Stored items
★ ★ ★

-- pv_equiv track=rewrite | github.com/yakobsolo/Leetcode | 0985-sum-of-even-numbers-after-queries/0985-sum-of-even-numbers-after-queries.py | sumEvenAfterQueries
-- ===== SOURCE A (Python) =====
-- from typing import List
--
-- def sumEvenAfterQueries(nums: List[int], queries: List[List[int]]) -> List[int]:
--     sums = 0
--     for n in nums:
--         if not n%2: sums += n
--     res = [0]*len(queries)
--     i = 0
--     for q in queries:
--         v, idx = q
--         if not nums[idx]%2:
--             sums -= nums[idx]
--         nums[idx] += v
--         if not nums[idx]%2:
--             sums+=nums[idx]
--             res[i] = sums
--         else:
--             res[i] = sums
--         i+=1
--     return res
-- ===== SOURCE B (Python) =====
-- def sumEvenAfterQueries(nums, queries):
--     res = []
--     for v, idx in queries:
--         nums[idx] += v
--         res.append(sum(x for x in nums if x % 2 == 0))
--     return res
-- ===== Notes on version B (the rewrite author's own statement) =====
-- stated objective: alternative
-- what changed: B drops A's incrementally maintained running even-sum and its preallocated result array: after each in-place update it recomputes the even-sum from scratch by a full scan of nums and appends it.
import Mathlib
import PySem

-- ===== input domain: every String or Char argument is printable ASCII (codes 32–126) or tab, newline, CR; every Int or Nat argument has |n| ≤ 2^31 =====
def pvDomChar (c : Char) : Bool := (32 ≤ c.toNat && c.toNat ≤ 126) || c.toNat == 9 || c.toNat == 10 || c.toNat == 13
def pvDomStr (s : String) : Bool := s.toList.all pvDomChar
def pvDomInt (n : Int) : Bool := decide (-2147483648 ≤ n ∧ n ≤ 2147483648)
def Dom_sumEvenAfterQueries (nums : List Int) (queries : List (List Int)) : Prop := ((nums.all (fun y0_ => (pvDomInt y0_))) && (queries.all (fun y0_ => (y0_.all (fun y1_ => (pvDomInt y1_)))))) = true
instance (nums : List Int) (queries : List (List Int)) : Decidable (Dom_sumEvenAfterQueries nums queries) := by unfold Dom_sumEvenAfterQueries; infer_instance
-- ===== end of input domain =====

-- B recomputes the even-sum by a full rescan per query instead of A's incremental bookkeeping;
-- both mutate nums in place identically in Python (the equivalence proved is about the return value).

-- ===== PORT A =====
def sumEvenAfterQueries (nums : List Int) (queries : List (List Int)) : List Int :=
  -- sums = 0; for n in nums: if not n%2: sums += n
  let sums := nums.foldl (fun s n => if PySem.Int.mod n 2 = 0 then s + n else s) 0
  -- res starts as [0]*len(queries) with res[i] written in order; transliterated as an append accumulator
  (queries.foldl (fun (st : Int × List Int × List Int) q =>
      let v := PySem.List.pyGetD q 0 0
      let idx := PySem.List.pyGetD q 1 0
      let cur := PySem.List.pyGetD st.2.1 idx 0
      let s1 := if PySem.Int.mod cur 2 = 0 then st.1 - cur else st.1
      let nums' := PySem.List.pySetD st.2.1 idx (cur + v)
      let nw := PySem.List.pyGetD nums' idx 0
      let s2 := if PySem.Int.mod nw 2 = 0 then s1 + nw else s1
      (s2, nums', st.2.2 ++ [s2])) (sums, nums, ([] : List Int))).2.2

-- ===== PORT B =====
-- sum(x for x in nums if x % 2 == 0)
def pvEvenSum (xs : List Int) : Int := (xs.filter (fun x => PySem.Int.mod x 2 == 0)).sum

def sumEvenAfterQueries_alt (nums : List Int) (queries : List (List Int)) : List Int :=
  (queries.foldl (fun (st : List Int × List Int) q =>
      let v := PySem.List.pyGetD q 0 0
      let idx := PySem.List.pyGetD q 1 0
      let nums' := PySem.List.pySetD st.1 idx (PySem.List.pyGetD st.1 idx 0 + v)
      (nums', st.2 ++ [pvEvenSum nums'])) (nums, ([] : List Int))).2

-- ===== PRECONDITION & SPEC =====
-- Pre_ excludes exactly the inputs on which the Python A raises: a query that is not a
-- 2-element [v, idx] pair (ValueError on unpacking) or whose index is out of range (IndexError).
def Pre_sumEvenAfterQueries (nums : List Int) (queries : List (List Int)) : Prop :=
  ∀ q ∈ queries, q.length = 2 ∧ PySem.Raise.InRange nums.length (PySem.List.pyGetD q 1 0)
instance (nums : List Int) (queries : List (List Int)) : Decidable (Pre_sumEvenAfterQueries nums queries) := by unfold Pre_sumEvenAfterQueries; infer_instance

def pvWitness_sumEvenAfterQueries : List Int × List (List Int) :=
  ([1, 2, 3, 4], [[1, 0], [-3, 1], [-4, 0], [2, 3]])

def Spec_sumEvenAfterQueries (nums : List Int) (queries : List (List Int)) (out : List Int) : Prop := out = sumEvenAfterQueries_alt nums queries
instance (nums : List Int) (queries : List (List Int)) (out : List Int) : Decidable (Spec_sumEvenAfterQueries nums queries out) := by unfold Spec_sumEvenAfterQueries; infer_instance

-- ===== CLAIM (what is proved, stated in full; the proofs are below) =====
def Claim_equal_sumEvenAfterQueries : Prop := ∀ (nums : List Int) (queries : List (List Int)), Dom_sumEvenAfterQueries nums queries → Pre_sumEvenAfterQueries nums queries → Spec_sumEvenAfterQueries nums queries (sumEvenAfterQueries nums queries)

-- ===== LEMMAS AND PROOFS =====

-- the contribution of one element to the even-sum
def pvEvenTerm (x : Int) : Int := if PySem.Int.mod x 2 = 0 then x else 0

theorem pvEvenSum_cons (x : Int) (xs : List Int) :
    pvEvenSum (x :: xs) = pvEvenTerm x + pvEvenSum xs := by
  simp only [pvEvenSum, pvEvenTerm, List.filter_cons]
  by_cases h : PySem.Int.mod x 2 = 0
  · rw [if_pos h, beq_iff_eq.mpr h, if_pos rfl, List.sum_cons]
  · rw [if_neg h, beq_eq_false_iff_ne.mpr h]
    simp only [Bool.false_eq_true, if_false, zero_add]

theorem pvFoldl_evenSum (xs : List Int) (s : Int) :
    xs.foldl (fun s n => if PySem.Int.mod n 2 = 0 then s + n else s) s = s + pvEvenSum xs := by
  induction xs generalizing s with
  | nil => simp [pvEvenSum]
  | cons x xs ih =>
    rw [List.foldl_cons, ih, pvEvenSum_cons]
    unfold pvEvenTerm
    split_ifs <;> ring

theorem pvIdx_norm (n : Nat) (i : Int) (h : PySem.Raise.InRange n i) :
    ∃ j : Nat, j < n ∧ PySem.List.pyIdx? n i = some j := by
  obtain ⟨h1, h2⟩ := h
  by_cases h0 : 0 ≤ i
  · exact ⟨i.toNat, by omega, by simp [PySem.List.pyIdx?, h0, h2]⟩
  · exact ⟨n - (-i).toNat, by omega, by simp [PySem.List.pyIdx?, h0, h1]⟩

theorem pvGetD_of_idx {xs : List Int} {i : Int} {j : Nat} (hj : j < xs.length)
    (hidx : PySem.List.pyIdx? xs.length i = some j) (d : Int) :
    PySem.List.pyGetD xs i d = xs[j] := by
  simp [PySem.List.pyGetD, PySem.List.pyGet?, hidx, List.getElem?_eq_getElem hj]

theorem pvSetD_of_idx {xs : List Int} {i : Int} {j : Nat}
    (hidx : PySem.List.pyIdx? xs.length i = some j) (v : Int) :
    PySem.List.pySetD xs i v = xs.set j v := by
  simp [PySem.List.pySetD, PySem.List.pySet?, hidx]

theorem pvEvenSum_set (xs : List Int) (j : Nat) (hj : j < xs.length) (v : Int) :
    pvEvenSum (xs.set j v) = pvEvenSum xs - pvEvenTerm xs[j] + pvEvenTerm v := by
  induction xs generalizing j with
  | nil => simp at hj
  | cons x xs ih =>
    cases j with
    | zero => simp [pvEvenSum_cons]; ring
    | succ j =>
      simp only [List.set_cons_succ, pvEvenSum_cons, List.getElem_cons_succ]
      rw [ih j (by simpa using hj)]
      ring

theorem pvLoop_eq (queries : List (List Int)) :
    ∀ (nums res : List Int),
      (∀ q ∈ queries, PySem.Raise.InRange nums.length (PySem.List.pyGetD q 1 0)) →
      queries.foldl (fun (st : Int × List Int × List Int) q =>
        let v := PySem.List.pyGetD q 0 0
        let idx := PySem.List.pyGetD q 1 0
        let cur := PySem.List.pyGetD st.2.1 idx 0
        let s1 := if PySem.Int.mod cur 2 = 0 then st.1 - cur else st.1
        let nums' := PySem.List.pySetD st.2.1 idx (cur + v)
        let nw := PySem.List.pyGetD nums' idx 0
        let s2 := if PySem.Int.mod nw 2 = 0 then s1 + nw else s1
        (s2, nums', st.2.2 ++ [s2])) (pvEvenSum nums, nums, res) =
      (let b := queries.foldl (fun (st : List Int × List Int) q =>
        let v := PySem.List.pyGetD q 0 0
        let idx := PySem.List.pyGetD q 1 0
        let nums' := PySem.List.pySetD st.1 idx (PySem.List.pyGetD st.1 idx 0 + v)
        (nums', st.2 ++ [pvEvenSum nums'])) (nums, res);
       (pvEvenSum b.1, b.1, b.2)) := by
  induction queries with
  | nil => intro nums res _; simp
  | cons q queries ih =>
    intro nums res hpre
    obtain ⟨j, hj, hidx⟩ := pvIdx_norm nums.length (PySem.List.pyGetD q 1 0)
      (hpre q (List.mem_cons_self))
    simp only [List.foldl_cons]
    have hset := pvSetD_of_idx hidx (nums[j] + PySem.List.pyGetD q 0 0)
    have hget := pvGetD_of_idx hj hidx (0 : Int)
    have hidx' : PySem.List.pyIdx? (nums.set j (nums[j] + PySem.List.pyGetD q 0 0)).length
        (PySem.List.pyGetD q 1 0) = some j := by simpa using hidx
    have hget' := pvGetD_of_idx (xs := nums.set j (nums[j] + PySem.List.pyGetD q 0 0))
      (by simpa using hj) hidx' (0 : Int)
    have hsum : (if PySem.Int.mod (nums[j] + PySem.List.pyGetD q 0 0) 2 = 0 then
          (if PySem.Int.mod nums[j] 2 = 0 then pvEvenSum nums - nums[j] else pvEvenSum nums)
            + (nums[j] + PySem.List.pyGetD q 0 0)
        else (if PySem.Int.mod nums[j] 2 = 0 then pvEvenSum nums - nums[j] else pvEvenSum nums)) =
        pvEvenSum (nums.set j (nums[j] + PySem.List.pyGetD q 0 0)) := by
      rw [pvEvenSum_set nums j hj]
      unfold pvEvenTerm
      split_ifs <;> ring
    have hlen : ∀ q' ∈ queries,
        PySem.Raise.InRange (nums.set j (nums[j] + PySem.List.pyGetD q 0 0)).length
          (PySem.List.pyGetD q' 1 0) := by
      intro q' hq'; simpa using hpre q' (List.mem_cons_of_mem _ hq')
    have := ih (nums.set j (nums[j] + PySem.List.pyGetD q 0 0))
      (res ++ [pvEvenSum (nums.set j (nums[j] + PySem.List.pyGetD q 0 0))]) hlen
    simp only [hget, hset, List.getElem_set_self, hget'] at *
    rw [hsum, this]

-- ===== VERDICT (by name: the statement is the Claim_ definition above) =====
theorem sumEvenAfterQueries_spec : Claim_equal_sumEvenAfterQueries := by
  intro nums queries _ hpre
  have h := pvLoop_eq queries nums [] (fun q hq => (hpre q hq).2)
  simp only [Spec_sumEvenAfterQueries, sumEvenAfterQueries, sumEvenAfterQueries_alt]
  rw [pvFoldl_evenSum nums 0, zero_add, h]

★ ★ ★

» Requirement: Of all the lines in the data above, show only those that hold the word "from".

» Answer space:
-- from typing import List
-- what changed: B drops A's incrementally maintained running even-sum and its preallocated result array: after each in-place update it recomputes the even-sum from scratch by a full scan of nums and appends it.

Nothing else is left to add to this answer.